Apple gives Tim Cook $376M stock award - jquery
http://news.cnet.com/8301-13579_3-57355608-37/apple-gives-tim-cook-$376-million-stock-award/

======
mikepmalai
My thoughts on Cook's compensation and this article. (Background: I'm an
investment analyst w/ 6 years exp doing some extensive executive compensation
analysis)

1\. I really wish the author did a better job researching the comp plan before
writing the article. It wouldn't be hard to contact some compensation experts
to get their perspective of the plan...or at least do a better job reading the
proxy.

For instance: "This isn't the first time the board has showed its appreciation
to Cook for his performance during Jobs' absence. In August, a few days after
Cook assumed the role of CEO full time, the board gave Cook 1 million
restricted shares of Apple stock, half of which will be vested in five years
time."

It's pretty clear in the proxy the $376M compensation includes the August 1M
stock grant. This compensation amount should come as no surprise to anyone who
paid attention to Apple's August filings on the matter.

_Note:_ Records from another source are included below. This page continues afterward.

def divide_consecutive_vars_go : List Char → List Char
  | [] => []
  | c :: rest =>
    if c = '_' then
      let p := pvAStep rest
      '_' :: (p.1 ++ (match p.2.head? with
        | some a => if PySem.Chars.isalpha a then ' ' :: divide_consecutive_vars_go p.2
                    else divide_consecutive_vars_go p.2
        | none => divide_consecutive_vars_go p.2))
    else c :: divide_consecutive_vars_go rest
termination_by l => l.length
decreasing_by
  all_goals first
    | (have := pvAStep_len rest; simp at this ⊢; omega)
    | simp

def divide_consecutive_vars (text : String) : String :=
  String.ofList (divide_consecutive_vars_go text.toList)

-- ===== PORT B =====
-- leading-digit-run counter (the k-advancing while loop of _fix)
def pvDigitRun : List Char → Nat
  | [] => 0
  | c :: r => if PySem.Chars.isdigit c then pvDigitRun r + 1 else 0

def pvFix (s : List Char) : List Char :=
  let k := pvDigitRun s
  if 0 < k then
    match (s.drop k).head? with
    | some c => if PySem.Chars.isalpha c then s.take k ++ ' ' :: s.drop k else s
    | none => s
  else
    match s with
    | a :: b :: t => if PySem.Chars.isalpha a && PySem.Chars.isalpha b then a :: ' ' :: b :: t else s
    | _ => s

def divide_consecutive_vars_alt (text : String) : String :=
  let segs := PySem.Chars.splitOn text.toList ['_']
  String.ofList (PySem.Chars.join [] (segs.headI :: segs.tail.map (fun s => '_' :: pvFix s)))

-- ===== PRECONDITION & SPEC =====
def Spec_divide_consecutive_vars (text : String) (out : String) : Prop := out = divide_consecutive_vars_alt text
instance (text : String) (out : String) : Decidable (Spec_divide_consecutive_vars text out) := by unfold Spec_divide_consecutive_vars; infer_instance

-- ===== CLAIM (what is proved, stated in full; the proofs are below) =====
def Claim_equal_divide_consecutive_vars : Prop := ∀ (text : String), Dom_divide_consecutive_vars text → Spec_divide_consecutive_vars text (divide_consecutive_vars text)

-- ===== LEMMAS AND PROOFS =====

-- a reference splitter: pvSplit l = Python l.split('_')
def pvSplit : List Char → List (List Char)
  | [] => [[]]
  | c :: r => if c = '_' then [] :: pvSplit r
              else match pvSplit r with
                   | s :: ss => (c :: s) :: ss
                   | [] => [[c]]

lemma pvSplit_ne_nil (l : List Char) : pvSplit l ≠ [] := by
  cases l with
  | nil => simp [pvSplit]
  | cons c r =>
    simp only [pvSplit]
    split_ifs
    · simp
    · cases h : pvSplit r <;> simp

lemma pvSplitOn_go_eq (fuel : Nat) : ∀ (l cur : List Char) (acc : List (List Char)),
    l.length ≤ fuel →
    PySem.Chars.splitOn.go ['_'] fuel l cur acc =
      acc.reverse ++ ((cur.reverse ++ (pvSplit l).headI) :: (pvSplit l).tail) := by
  induction fuel with
  | zero =>
    intro l cur acc h
    have : l = [] := by cases l <;> simp_all
    subst this
    simp [PySem.Chars.splitOn.go, pvSplit]
  | succ n ih =>
    intro l cur acc h
    cases l with
    | nil => simp [PySem.Chars.splitOn.go, pvSplit]
    | cons c rest =>
      by_cases hc : c = '_'
      · subst hc
        have hpre : List.isPrefixOf ['_'] ('_' :: rest) = true := by simp [List.isPrefixOf]
        rw [PySem.Chars.splitOn.go]
        simp only [hpre, if_true]
        rw [ih _ _ _ (by simpa using Nat.le_of_succ_le_succ (by simpa using h))]
        obtain ⟨s, ss, hs⟩ : ∃ s ss, pvSplit rest = s :: ss := by
          cases hr : pvSplit rest with
          | nil => exact absurd hr (pvSplit_ne_nil rest)
          | cons s ss => exact ⟨s, ss, rfl⟩
        simp [pvSplit, hs]
      · rw [PySem.Chars.splitOn.go]
        have hpre : List.isPrefixOf ['_'] (c :: rest) = false := by
          simp [List.isPrefixOf, hc]
          intro h'; exact absurd h'.symm hc
        simp only [hpre, Bool.false_eq_true, if_false]
        rw [ih _ _ _ (by simpa using Nat.le_of_succ_le_succ (by simpa using h))]
        obtain ⟨s, ss, hs⟩ : ∃ s ss, pvSplit rest = s :: ss := by
          cases hr : pvSplit rest with
          | nil => exact absurd hr (pvSplit_ne_nil rest)
          | cons s ss => exact ⟨s, ss, rfl⟩
        simp [pvSplit, hc, hs]

lemma pvSplitOn_eq (l : List Char) : PySem.Chars.splitOn l ['_'] = pvSplit l := by
  unfold PySem.Chars.splitOn
  rw [pvSplitOn_go_eq (l.length + 1) l [] [] (by omega)]
  obtain ⟨s, ss, hs⟩ : ∃ s ss, pvSplit l = s :: ss := by
    cases hr : pvSplit l with
    | nil => exact absurd hr (pvSplit_ne_nil l)
    | cons s ss => exact ⟨s, ss, rfl⟩
  simp [hs]

-- join with empty separator, cons step
lemma pvJoin0_cons (x : List Char) (xs : List (List Char)) :
    PySem.Chars.join [] (x :: xs) = x ++ PySem.Chars.join [] xs := by
  simp [PySem.Chars.join, List.intercalate]
  cases xs <;> simp [List.intersperse]

-- the whole tail of segments, each prefixed with '_' and fixed
def pvTail (segs : List (List Char)) : List Char :=
  PySem.Chars.join [] (segs.map (fun s => '_' :: pvFix s))

def pvB (l : List Char) : List Char :=
  PySem.Chars.join [] ((pvSplit l).headI :: ((pvSplit l).tail.map (fun s => '_' :: pvFix s)))

-- A copies '_'-free characters verbatim
lemma pvCopy (seg : List Char) (rest : List Char) (h : ∀ c ∈ seg, c ≠ '_') :
    divide_consecutive_vars_go (seg ++ rest) = seg ++ divide_consecutive_vars_go rest := by
  induction seg with
  | nil => simp
  | cons c s ih =>
    have hc : c ≠ '_' := h c (by simp)
    rw [List.cons_append, divide_consecutive_vars_go.eq_def]
    simp [hc, ih (fun x hx => h x (by simp [hx]))]

lemma pvDigitRun_eq (s : List Char) :
    pvDigitRun s = (s.takeWhile PySem.Chars.isdigit).length := by
  induction s with
  | nil => simp [pvDigitRun]
  | cons c r ih =>
    by_cases hd : PySem.Chars.isdigit c <;>
      simp [pvDigitRun, List.takeWhile_cons, hd, ih]

lemma pvDropWhile_head (p : Char → Bool) (l : List Char) (b : Char) (t : List Char)
    (h : l.dropWhile p = b :: t) : p b = false := by
  induction l with
  | nil => simp [List.dropWhile] at h
  | cons c r ih =>
    by_cases hc : p c
    · exact ih (by simpa [List.dropWhile_cons, hc] using h)
    · simp [List.dropWhile_cons, hc] at h
      rw [← h.1]; simpa using hc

2\. When I first saw the grant in August, I said to myself, "This grant is
uniquely Apple". You just don't see grants of this size. (Frankly, most
companies couldn't get away with a grant of this size.) I'm completely
speculating but it looks like the 10 year grant is Apple's way of aligning
Cook with an internal 10 year plan. What that 10 year plan consists up is
anyone's guess.

3\. I don't expect to see another large stock grant to Tim Cook for the next
10 years.

4\. The compensation committee consisted of 2 CEOs and Al Gore. An interesting
mix indeed. Makes me think Steve Jobs may have played a role in getting Tim
Cook a 10 year grant. Apple now has Bill Campbell on the comp committee and he
has extensive experience with tech compensation.

5\. Overall $376M is a big number and it will interesting to see how it may or
may not affect the compensation practices of other tech companies as the
compensation consultants do their "benchmarking" studies.